■ **The task**:
What do the lines from the top of the data through the line with "- if a node" say? Quote them exactly and include both ends.

***** Material for the task *****

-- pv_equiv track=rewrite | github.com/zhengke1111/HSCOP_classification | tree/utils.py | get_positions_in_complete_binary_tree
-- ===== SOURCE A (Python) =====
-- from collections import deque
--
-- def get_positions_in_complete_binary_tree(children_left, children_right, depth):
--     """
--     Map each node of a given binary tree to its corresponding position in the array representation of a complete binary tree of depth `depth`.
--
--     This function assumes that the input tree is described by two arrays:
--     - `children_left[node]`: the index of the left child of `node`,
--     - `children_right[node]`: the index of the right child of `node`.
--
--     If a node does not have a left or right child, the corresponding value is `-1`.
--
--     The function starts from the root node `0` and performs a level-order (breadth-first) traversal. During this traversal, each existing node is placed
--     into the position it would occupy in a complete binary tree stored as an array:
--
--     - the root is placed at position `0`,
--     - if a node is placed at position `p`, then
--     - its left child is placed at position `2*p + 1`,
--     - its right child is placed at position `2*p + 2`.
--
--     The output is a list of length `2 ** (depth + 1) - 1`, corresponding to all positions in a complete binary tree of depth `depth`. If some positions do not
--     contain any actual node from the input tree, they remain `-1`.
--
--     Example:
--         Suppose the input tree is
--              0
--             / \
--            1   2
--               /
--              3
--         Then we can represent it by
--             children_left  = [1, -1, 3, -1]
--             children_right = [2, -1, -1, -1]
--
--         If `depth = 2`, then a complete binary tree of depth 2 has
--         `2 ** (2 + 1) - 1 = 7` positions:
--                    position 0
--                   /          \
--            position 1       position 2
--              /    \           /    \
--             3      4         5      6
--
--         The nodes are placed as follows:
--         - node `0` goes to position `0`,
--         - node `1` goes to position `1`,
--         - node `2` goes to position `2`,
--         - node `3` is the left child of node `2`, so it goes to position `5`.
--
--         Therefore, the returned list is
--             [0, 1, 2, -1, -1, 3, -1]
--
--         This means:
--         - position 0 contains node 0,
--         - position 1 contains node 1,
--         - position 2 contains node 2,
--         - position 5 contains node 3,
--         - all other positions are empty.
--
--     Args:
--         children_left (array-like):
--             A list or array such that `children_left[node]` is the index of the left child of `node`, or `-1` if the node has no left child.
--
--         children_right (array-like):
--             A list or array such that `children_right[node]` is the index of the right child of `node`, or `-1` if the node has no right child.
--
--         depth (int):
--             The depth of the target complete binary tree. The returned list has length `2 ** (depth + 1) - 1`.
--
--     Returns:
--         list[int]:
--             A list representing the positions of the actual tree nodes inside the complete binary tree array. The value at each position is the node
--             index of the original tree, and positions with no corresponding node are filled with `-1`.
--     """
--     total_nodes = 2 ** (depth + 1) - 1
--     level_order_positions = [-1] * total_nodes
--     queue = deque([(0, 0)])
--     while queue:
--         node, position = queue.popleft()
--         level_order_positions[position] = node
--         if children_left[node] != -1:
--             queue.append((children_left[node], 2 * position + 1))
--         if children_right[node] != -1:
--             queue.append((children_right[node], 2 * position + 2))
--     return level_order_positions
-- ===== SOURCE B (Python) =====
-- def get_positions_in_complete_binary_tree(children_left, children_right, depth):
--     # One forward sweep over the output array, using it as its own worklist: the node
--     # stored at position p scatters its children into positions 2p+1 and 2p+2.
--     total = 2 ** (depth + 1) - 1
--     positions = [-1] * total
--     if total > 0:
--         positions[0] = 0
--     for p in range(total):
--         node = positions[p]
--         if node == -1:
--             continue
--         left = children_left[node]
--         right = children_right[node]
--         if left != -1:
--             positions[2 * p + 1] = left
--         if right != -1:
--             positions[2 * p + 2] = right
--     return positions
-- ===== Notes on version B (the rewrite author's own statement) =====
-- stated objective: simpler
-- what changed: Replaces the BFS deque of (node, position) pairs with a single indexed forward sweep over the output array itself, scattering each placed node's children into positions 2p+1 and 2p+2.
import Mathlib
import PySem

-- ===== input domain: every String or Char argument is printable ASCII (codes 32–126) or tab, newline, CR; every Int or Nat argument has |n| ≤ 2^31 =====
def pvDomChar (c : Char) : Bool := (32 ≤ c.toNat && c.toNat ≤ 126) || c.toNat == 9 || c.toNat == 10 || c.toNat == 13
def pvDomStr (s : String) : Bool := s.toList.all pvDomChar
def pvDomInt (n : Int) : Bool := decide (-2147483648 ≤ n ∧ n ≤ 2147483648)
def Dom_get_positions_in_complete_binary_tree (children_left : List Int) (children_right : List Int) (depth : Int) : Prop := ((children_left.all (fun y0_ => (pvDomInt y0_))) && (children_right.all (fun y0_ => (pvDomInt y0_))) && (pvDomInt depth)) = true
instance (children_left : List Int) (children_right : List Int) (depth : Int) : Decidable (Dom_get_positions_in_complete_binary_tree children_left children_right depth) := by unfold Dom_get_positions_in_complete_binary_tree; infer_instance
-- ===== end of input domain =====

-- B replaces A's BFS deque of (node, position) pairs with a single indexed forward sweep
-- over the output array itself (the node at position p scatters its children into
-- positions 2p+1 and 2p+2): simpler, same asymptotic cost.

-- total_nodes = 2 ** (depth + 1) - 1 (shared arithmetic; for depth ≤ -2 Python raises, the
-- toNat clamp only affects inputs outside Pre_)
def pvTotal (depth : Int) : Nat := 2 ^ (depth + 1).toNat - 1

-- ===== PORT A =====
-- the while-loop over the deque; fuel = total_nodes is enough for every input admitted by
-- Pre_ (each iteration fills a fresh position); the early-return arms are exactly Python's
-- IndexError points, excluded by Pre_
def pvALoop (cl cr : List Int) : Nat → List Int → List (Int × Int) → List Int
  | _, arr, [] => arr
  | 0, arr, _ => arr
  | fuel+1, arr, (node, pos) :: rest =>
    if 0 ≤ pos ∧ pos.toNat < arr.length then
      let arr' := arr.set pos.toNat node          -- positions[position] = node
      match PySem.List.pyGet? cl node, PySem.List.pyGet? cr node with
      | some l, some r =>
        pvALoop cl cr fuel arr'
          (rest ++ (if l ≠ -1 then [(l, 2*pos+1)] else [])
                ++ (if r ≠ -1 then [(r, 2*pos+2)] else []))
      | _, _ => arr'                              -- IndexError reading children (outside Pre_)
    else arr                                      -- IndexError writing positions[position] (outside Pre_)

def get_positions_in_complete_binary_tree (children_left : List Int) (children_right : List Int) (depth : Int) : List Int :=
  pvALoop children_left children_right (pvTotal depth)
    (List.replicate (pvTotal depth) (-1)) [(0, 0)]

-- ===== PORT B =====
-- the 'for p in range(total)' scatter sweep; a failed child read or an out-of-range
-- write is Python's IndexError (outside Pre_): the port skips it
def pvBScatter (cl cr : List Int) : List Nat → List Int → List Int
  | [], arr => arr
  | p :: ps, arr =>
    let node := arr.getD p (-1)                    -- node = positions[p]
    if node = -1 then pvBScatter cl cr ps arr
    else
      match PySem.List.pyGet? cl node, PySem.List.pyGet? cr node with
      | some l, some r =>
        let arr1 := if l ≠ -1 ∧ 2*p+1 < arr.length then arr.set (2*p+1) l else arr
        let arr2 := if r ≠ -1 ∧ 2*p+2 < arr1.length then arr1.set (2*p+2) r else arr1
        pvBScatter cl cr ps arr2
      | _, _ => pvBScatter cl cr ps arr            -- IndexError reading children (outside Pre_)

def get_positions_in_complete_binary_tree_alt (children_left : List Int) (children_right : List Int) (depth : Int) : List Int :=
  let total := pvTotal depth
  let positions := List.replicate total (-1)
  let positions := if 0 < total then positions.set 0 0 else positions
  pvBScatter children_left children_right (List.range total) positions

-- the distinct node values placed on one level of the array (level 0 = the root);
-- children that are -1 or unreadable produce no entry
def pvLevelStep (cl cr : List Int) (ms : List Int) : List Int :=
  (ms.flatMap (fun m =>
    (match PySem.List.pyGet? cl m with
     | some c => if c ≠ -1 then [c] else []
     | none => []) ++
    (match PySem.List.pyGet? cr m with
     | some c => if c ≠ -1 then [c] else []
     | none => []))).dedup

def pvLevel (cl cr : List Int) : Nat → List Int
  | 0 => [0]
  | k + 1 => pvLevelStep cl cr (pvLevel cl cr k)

*****

■ **Response to this exercise**:
-- pv_equiv track=rewrite | github.com/zhengke1111/HSCOP_classification | tree/utils.py | get_positions_in_complete_binary_tree
-- ===== SOURCE A (Python) =====
-- from collections import deque
--
-- def get_positions_in_complete_binary_tree(children_left, children_right, depth):
--     """
--     Map each node of a given binary tree to its corresponding position in the array representation of a complete binary tree of depth `depth`.
--
--     This function assumes that the input tree is described by two arrays:
--     - `children_left[node]`: the index of the left child of `node`,
--     - `children_right[node]`: the index of the right child of `node`.
--
--     If a node does not have a left or right child, the corresponding value is `-1`.
--
--     The function starts from the root node `0` and performs a level-order (breadth-first) traversal. During this traversal, each existing node is placed
--     into the position it would occupy in a complete binary tree stored as an array:
--
--     - the root is placed at position `0`,
--     - if a node is placed at position `p`, then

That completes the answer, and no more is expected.